Problem statement
Counting only lines that contain "what", how many are there in the records below? Give the figure alone.

Materials provided
○ ○ ○ ○ ○ ○ ○

-- pv_equiv track=rewrite | github.com/PedroRAlberti/estudo | prog_impatech/prog_1/lista-3/3-3.py | let
-- ===== SOURCE A (Python) =====
-- def let(a):
--     vogais = ["a","e","i","o","u"]
--     list = []
--     for i in a:
--         for j in vogais:
--             if i == j:
--                 list.append(i)
--                 vogais.remove(j)
--     return list
-- ===== SOURCE B (Python) =====
-- def let(a):
--     vowels = ["a", "e", "i", "o", "u"]
--     hits = [(a.find(v), v) for v in vowels]
--     hits = [h for h in hits if h[0] >= 0]
--     hits.sort(key=lambda h: h[0])
--     return [h[1] for h in hits]
-- ===== Notes on version B (the rewrite author's own statement) =====
-- stated objective: faster
-- what changed: Replaces A's per-character pass with a shrinking candidate list by a staged algorithm: compute each vowel's first index with str.find, drop absent vowels, sort the at-most-five (index, vowel) pairs by index, and return the vowels in that order.
import Mathlib
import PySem

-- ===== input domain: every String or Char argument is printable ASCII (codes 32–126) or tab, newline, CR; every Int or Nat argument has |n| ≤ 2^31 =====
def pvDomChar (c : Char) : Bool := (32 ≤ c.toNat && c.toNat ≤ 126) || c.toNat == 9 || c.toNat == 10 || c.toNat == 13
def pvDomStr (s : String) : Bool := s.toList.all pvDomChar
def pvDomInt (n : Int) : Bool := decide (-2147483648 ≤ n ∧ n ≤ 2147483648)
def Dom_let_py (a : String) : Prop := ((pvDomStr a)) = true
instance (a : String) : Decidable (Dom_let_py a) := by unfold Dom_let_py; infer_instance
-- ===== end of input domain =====

-- B replaces A's per-character pass over a shrinking candidate list by a staged algorithm:
-- first index of each vowel via str.find, filter out the absent ones, sort by that index (measured faster).

-- ===== PORT A =====
-- Python's inner 'for j in vogais: … vogais.remove(j)': removing the matched j makes the
-- iteration skip the next element; since vogais never holds duplicates and i matches at most
-- one element, this is exactly "stop copying, drop the matched element, keep the rest":
def letLoopJ (s : String) : List String → Bool × List String
  | [] => (false, [])
  | j :: rest =>
      if s = j then (true, rest)
      else
        let p := letLoopJ s rest
        (p.1, j :: p.2)

def letStepA (st : List String × List String) (c : Char) : List String × List String :=
  let s := String.ofList [c]
  let r := letLoopJ s st.1
  (r.2, if r.1 then st.2 ++ [s] else st.2)

def let_py (a : String) : List String :=
  (a.toList.foldl letStepA (["a", "e", "i", "o", "u"], [])).2

-- ===== PORT B =====
def let_py_alt (a : String) : List String :=
  let vowels : List String := ["a", "e", "i", "o", "u"]
  let hits := vowels.map (fun v => (PySem.Str.find a v, v))
  let hits2 := hits.filter (fun h => decide (0 ≤ h.1))
  (PySem.List.sorted hits2 (fun h => h.1) false).map (fun h => h.2)

-- ===== PRECONDITION & SPEC =====
def Spec_let_py (a : String) (out : List String) : Prop := out = let_py_alt a
instance (a : String) (out : List String) : Decidable (Spec_let_py a out) := by unfold Spec_let_py; infer_instance

-- ===== CLAIM (what is proved, stated in full; the proofs are below) =====
def Claim_equal_let_py : Prop := ∀ (a : String), Dom_let_py a → Spec_let_py a (let_py a)

-- ===== LEMMAS AND PROOFS =====

-- canonical "distinct vowels in order of first appearance", the bridge between the two ports
def canonStep (st : List String) (c : Char) : List String :=
  let s := String.ofList [c]
  if s ∈ (["a", "e", "i", "o", "u"] : List String) ∧ s ∉ st then st ++ [s] else st

theorem letLoopJ_not_mem (s : String) (l : List String) (h : s ∉ l) :
    letLoopJ s l = (false, l) := by
  induction l with
  | nil => rfl
  | cons j rest ih =>
      simp only [List.mem_cons, not_or] at h
      simp [letLoopJ, h.1, ih h.2]

theorem letLoopJ_mem (s : String) (l : List String) (hnd : l.Nodup) (h : s ∈ l) :
    letLoopJ s l = (true, l.erase s) := by
  induction l with
  | nil => cases h
  | cons j rest ih =>
      by_cases hj : s = j
      · subst hj
        have : s ∉ rest := (List.nodup_cons.mp hnd).1
        simp [letLoopJ, List.erase_cons_head]
      · have hr : s ∈ rest := by
          rcases List.mem_cons.mp h with h' | h'
          · exact absurd h' hj
          · exact h'
        have := ih (List.nodup_cons.mp hnd).2 hr
        simp [letLoopJ, hj, this, List.erase_cons_tail, Ne.symm hj]

-- A's fold, with candidates = the vowels not yet in the accumulator, is the canonical fold
theorem letInvariant (cs : List Char) (acc : List String) :
    (cs.foldl letStepA ((["a","e","i","o","u"] : List String).filter
        (fun v => !decide (v ∈ acc)), acc)).2
      = cs.foldl canonStep acc := by
  induction cs generalizing acc with
  | nil => rfl
  | cons c rest ih =>
      simp only [List.foldl_cons]
      set s := String.ofList [c] with hs
      by_cases hv : s ∈ (["a","e","i","o","u"] : List String)
      · by_cases hseen : s ∈ acc
        · have hnot : s ∉ (["a","e","i","o","u"] : List String).filter
              (fun v => !decide (v ∈ acc)) := by
            intro hmem
            have := (List.mem_filter.mp hmem).2
            simp [hseen] at this
          have hA : letStepA ((["a","e","i","o","u"] : List String).filter
              (fun v => !decide (v ∈ acc)), acc) c
              = ((["a","e","i","o","u"] : List String).filter
                  (fun v => !decide (v ∈ acc)), acc) := by
            simp only [letStepA, ← hs, letLoopJ_not_mem s _ hnot]
            rfl
          have hB : canonStep acc c = acc := by
            simp [canonStep, ← hs, hseen]
          rw [hA, hB]
          exact ih acc
        · have hmem : s ∈ (["a","e","i","o","u"] : List String).filter
              (fun v => !decide (v ∈ acc)) := by
            refine List.mem_filter.mpr ⟨hv, ?_⟩
            simp [hseen]
          have hnd : ((["a","e","i","o","u"] : List String).filter
              (fun v => !decide (v ∈ acc))).Nodup :=
            List.Nodup.filter _ (by decide)
          have hA : letStepA ((["a","e","i","o","u"] : List String).filter
              (fun v => !decide (v ∈ acc)), acc) c
              = (((["a","e","i","o","u"] : List String).filter
                  (fun v => !decide (v ∈ acc))).erase s, acc ++ [s]) := by
            simp only [letStepA, ← hs, letLoopJ_mem s _ hnd hmem]
            rfl
          have hB : canonStep acc c = acc ++ [s] := by
            simp [canonStep, ← hs, hv, hseen]
          have herase : ((["a","e","i","o","u"] : List String).filter
              (fun v => !decide (v ∈ acc))).erase s
              = (["a","e","i","o","u"] : List String).filter
                  (fun v => !decide (v ∈ acc ++ [s])) := by
            rw [List.Nodup.erase_eq_filter hnd, List.filter_filter]
            apply List.filter_congr
            intro v _
            by_cases hvs : v = s
            · subst hvs; simp
            · simp [hvs, List.mem_append]
          rw [hA, hB, herase]
          exact ih (acc ++ [s])
      · have hnot : s ∉ (["a","e","i","o","u"] : List String).filter
            (fun v => !decide (v ∈ acc)) := fun hmem => hv (List.mem_filter.mp hmem).1
        have hA : letStepA ((["a","e","i","o","u"] : List String).filter
            (fun v => !decide (v ∈ acc)), acc) c
            = ((["a","e","i","o","u"] : List String).filter
                (fun v => !decide (v ∈ acc)), acc) := by
          simp only [letStepA, ← hs, letLoopJ_not_mem s _ hnot]
          rfl
        have hB : canonStep acc c = acc := by
          simp [canonStep, ← hs, hv]
        rw [hA, hB]
        exact ih acc

-- str.find for a single-character needle is idxOf
theorem find_singleton (c : Char) (cs : List Char) :
    PySem.Chars.find cs [c] = if c ∈ cs then (cs.idxOf c : Int) else -1 := by
  have go : ∀ (l : List Char) (k : Nat),
      PySem.Chars.find.go [c] l k = if c ∈ l then ((k : Int) + l.idxOf c) else -1 := by
    intro l
    induction l with
    | nil => intro k; simp [PySem.Chars.find.go]
    | cons h t ih =>
        intro k
        by_cases hc : c = h
        · subst hc; simp [PySem.Chars.find.go, List.isPrefixOf]
        · simp [PySem.Chars.find.go, List.isPrefixOf, hc, ih, Ne.symm hc]
          split_ifs
          · ring
          · rfl
  simp [PySem.Chars.find, go]

theorem find_nonneg_single (c : Char) (cs : List Char) :
    0 ≤ PySem.Chars.find cs [c] ↔ c ∈ cs := by
  rw [find_singleton]
  split_ifs with h <;> simp [h]

theorem find_append_single (c x : Char) (cs : List Char) (h : c ∈ cs) :
    PySem.Chars.find (cs ++ [x]) [c] = PySem.Chars.find cs [c] := by
  rw [find_singleton, find_singleton, List.idxOf_append]
  simp [h]

theorem canonStep_pos (st : List String) (c : Char)
    (h : String.ofList [c] ∈ (["a","e","i","o","u"] : List String) ∧ String.ofList [c] ∉ st) :
    canonStep st c = st ++ [String.ofList [c]] := by
  simp [canonStep, h.1, h.2]

theorem canonStep_neg (st : List String) (c : Char)
    (h : ¬(String.ofList [c] ∈ (["a","e","i","o","u"] : List String) ∧ String.ofList [c] ∉ st)) :
    canonStep st c = st := by
  simp only [canonStep]
  rw [if_neg h]

theorem mem_foldl_canon (cs : List Char) (acc : List String) (v : String) :
    v ∈ cs.foldl canonStep acc
      ↔ v ∈ acc ∨ (v ∈ (["a","e","i","o","u"] : List String) ∧ ∃ c ∈ cs, v = String.ofList [c]) := by
  induction cs generalizing acc with
  | nil => simp
  | cons c rest ih =>
      rw [List.foldl_cons]
      by_cases hv : String.ofList [c] ∈ (["a","e","i","o","u"] : List String) ∧
          String.ofList [c] ∉ acc
      · rw [canonStep_pos acc c hv, ih]
        constructor
        · rintro (hm | ⟨hV, d, hd, rfl⟩)
          · rcases List.mem_append.mp hm with h | h
            · exact Or.inl h
            · have hvc : v = String.ofList [c] := by simpa using h
              exact Or.inr ⟨hvc ▸ hv.1, c, List.mem_cons_self, hvc⟩
          · exact Or.inr ⟨hV, d, List.mem_cons_of_mem _ hd, rfl⟩
        · rintro (h | ⟨hV, d, hd, rfl⟩)
          · exact Or.inl (List.mem_append.mpr (Or.inl h))
          · rcases List.mem_cons.mp hd with rfl | hd'
            · exact Or.inl (List.mem_append.mpr (Or.inr (by simp)))
            · exact Or.inr ⟨hV, d, hd', rfl⟩
      · rw [canonStep_neg acc c hv, ih]
        constructor
        · rintro (h | ⟨hV, d, hd, rfl⟩)
          · exact Or.inl h
          · exact Or.inr ⟨hV, d, List.mem_cons_of_mem _ hd, rfl⟩
        · rintro (h | ⟨hV, d, hd, rfl⟩)
          · exact Or.inl h
          · rcases List.mem_cons.mp hd with rfl | hd'
            · rcases not_and_or.mp hv with h' | h'
              · exact absurd hV h'
              · exact Or.inl (not_not.mp h')
            · exact Or.inr ⟨hV, d, hd', rfl⟩

theorem vow_single (v : String) (hv : v ∈ (["a","e","i","o","u"] : List String)) :
    ∃ cv : Char, v = String.ofList [cv] := by
  fin_cases hv
  · exact ⟨'a', rfl⟩
  · exact ⟨'e', rfl⟩
  · exact ⟨'i', rfl⟩
  · exact ⟨'o', rfl⟩
  · exact ⟨'u', rfl⟩

theorem mem_canon (cs : List Char) (v : String) :
    v ∈ cs.foldl canonStep []
      ↔ v ∈ (["a","e","i","o","u"] : List String) ∧ 0 ≤ PySem.Chars.find cs v.toList := by
  rw [mem_foldl_canon]
  simp only [List.not_mem_nil, false_or]
  constructor
  · rintro ⟨hV, c, hc, rfl⟩
    refine ⟨hV, ?_⟩
    rw [String.toList_ofList, find_nonneg_single]
    exact hc
  · rintro ⟨hV, hf⟩
    obtain ⟨cv, rfl⟩ := vow_single v hV
    rw [String.toList_ofList, find_nonneg_single] at hf
    exact ⟨hV, cv, hf, rfl⟩

theorem nodup_foldl_canon (cs : List Char) (acc : List String) (h : acc.Nodup) :
    (cs.foldl canonStep acc).Nodup := by
  induction cs generalizing acc with
  | nil => exact h
  | cons c rest ih =>
      simp only [List.foldl_cons, canonStep]
      split_ifs with hc
      · exact ih _ (by simp [List.Nodup.append h (List.nodup_singleton _), hc.2])
      · exact ih _ h

theorem pairwise_canon (cs : List Char) :
    (cs.foldl canonStep []).Pairwise
      (fun a b => PySem.Chars.find cs a.toList < PySem.Chars.find cs b.toList) := by
  induction cs using List.reverseRecOn with
  | nil => simp
  | append_singleton cs c ih =>
      rw [List.foldl_append, List.foldl_cons, List.foldl_nil]
      have stab : ∀ v ∈ cs.foldl canonStep [],
          PySem.Chars.find (cs ++ [c]) v.toList = PySem.Chars.find cs v.toList := by
        intro v hv
        obtain ⟨hV, hf⟩ := (mem_canon cs v).mp hv
        obtain ⟨cv, rfl⟩ := vow_single v hV
        rw [String.toList_ofList] at hf ⊢
        exact find_append_single cv c cs ((find_nonneg_single cv cs).mp hf)
      have trans : (cs.foldl canonStep []).Pairwise
          (fun a b => PySem.Chars.find (cs ++ [c]) a.toList
            < PySem.Chars.find (cs ++ [c]) b.toList) := by
        refine List.Pairwise.imp_of_mem ?_ ih
        intro a b ha hb hlt
        rw [stab a ha, stab b hb]
        exact hlt
      by_cases hc : String.ofList [c] ∈ (["a","e","i","o","u"] : List String) ∧
          String.ofList [c] ∉ cs.foldl canonStep []
      · rw [canonStep_pos _ c hc, List.pairwise_append]
        refine ⟨trans, List.pairwise_singleton _ _, ?_⟩
        intro a ha s hs
        simp only [List.mem_singleton] at hs
        subst hs
        obtain ⟨hV, hf⟩ := (mem_canon cs a).mp ha
        obtain ⟨cv, rfl⟩ := vow_single a hV
        rw [stab _ ha, String.toList_ofList, String.toList_ofList]
        have hcv : cv ∈ cs := (find_nonneg_single cv cs).mp (by
          rw [String.toList_ofList] at hf; exact hf)
        have hcnot : c ∉ cs := by
          intro hmem
          exact hc.2 ((mem_canon cs _).mpr ⟨hc.1, by
            rw [String.toList_ofList, find_nonneg_single]; exact hmem⟩)
        rw [find_singleton, find_singleton]
        have h1 : cs.idxOf cv < cs.length := List.idxOf_lt_length_of_mem hcv
        simp [List.idxOf_append, hcv, hcnot]
        omega
      · rw [canonStep_neg _ c hc]
        exact trans

-- B's staged computation names exactly the canonical order
theorem alt_eq_canon (a : String) : let_py_alt a = a.toList.foldl canonStep [] := by
  have key : PySem.List.sorted
      (((["a","e","i","o","u"] : List String).map
          (fun v => (PySem.Chars.find a.toList v.toList, v))).filter
        (fun h => decide (0 ≤ h.1)))
      (fun h => h.1) false
      = (a.toList.foldl canonStep []).map
          (fun v => (PySem.Chars.find a.toList v.toList, v)) := by
    apply PySem.List.sorted_eq_of_perm_of_pairwise_lt
    · rw [List.perm_ext_iff_of_nodup]
      · intro x
        simp only [List.mem_map, List.mem_filter, decide_eq_true_eq]
        constructor
        · rintro ⟨v, hv, rfl⟩
          obtain ⟨hV, hf⟩ := (mem_canon a.toList v).mp hv
          exact ⟨⟨v, hV, rfl⟩, hf⟩
        · rintro ⟨⟨v, hV, rfl⟩, hf⟩
          exact ⟨v, (mem_canon a.toList v).mpr ⟨hV, hf⟩, rfl⟩
      · refine List.Nodup.map ?_ (nodup_foldl_canon _ _ List.nodup_nil)
        intro x y hxy
        simpa using congrArg Prod.snd hxy
      · refine List.Nodup.filter _ (List.Nodup.map ?_ (by decide))
        intro x y hxy
        simpa using congrArg Prod.snd hxy
    · rw [List.pairwise_map]
      exact pairwise_canon a.toList
  simp only [let_py_alt, PySem.Str.find_eq]
  rw [key, List.map_map]
  simp [Function.comp_def]

-- ===== VERDICT (by name: the statement is the Claim_ definition above) =====
theorem let_py_spec : Claim_equal_let_py := by
  intro a _
  show let_py a = let_py_alt a
  rw [alt_eq_canon]
  have := letInvariant a.toList []
  simpa [let_py] using this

○ ○ ○ ○ ○ ○ ○

Expected answer
2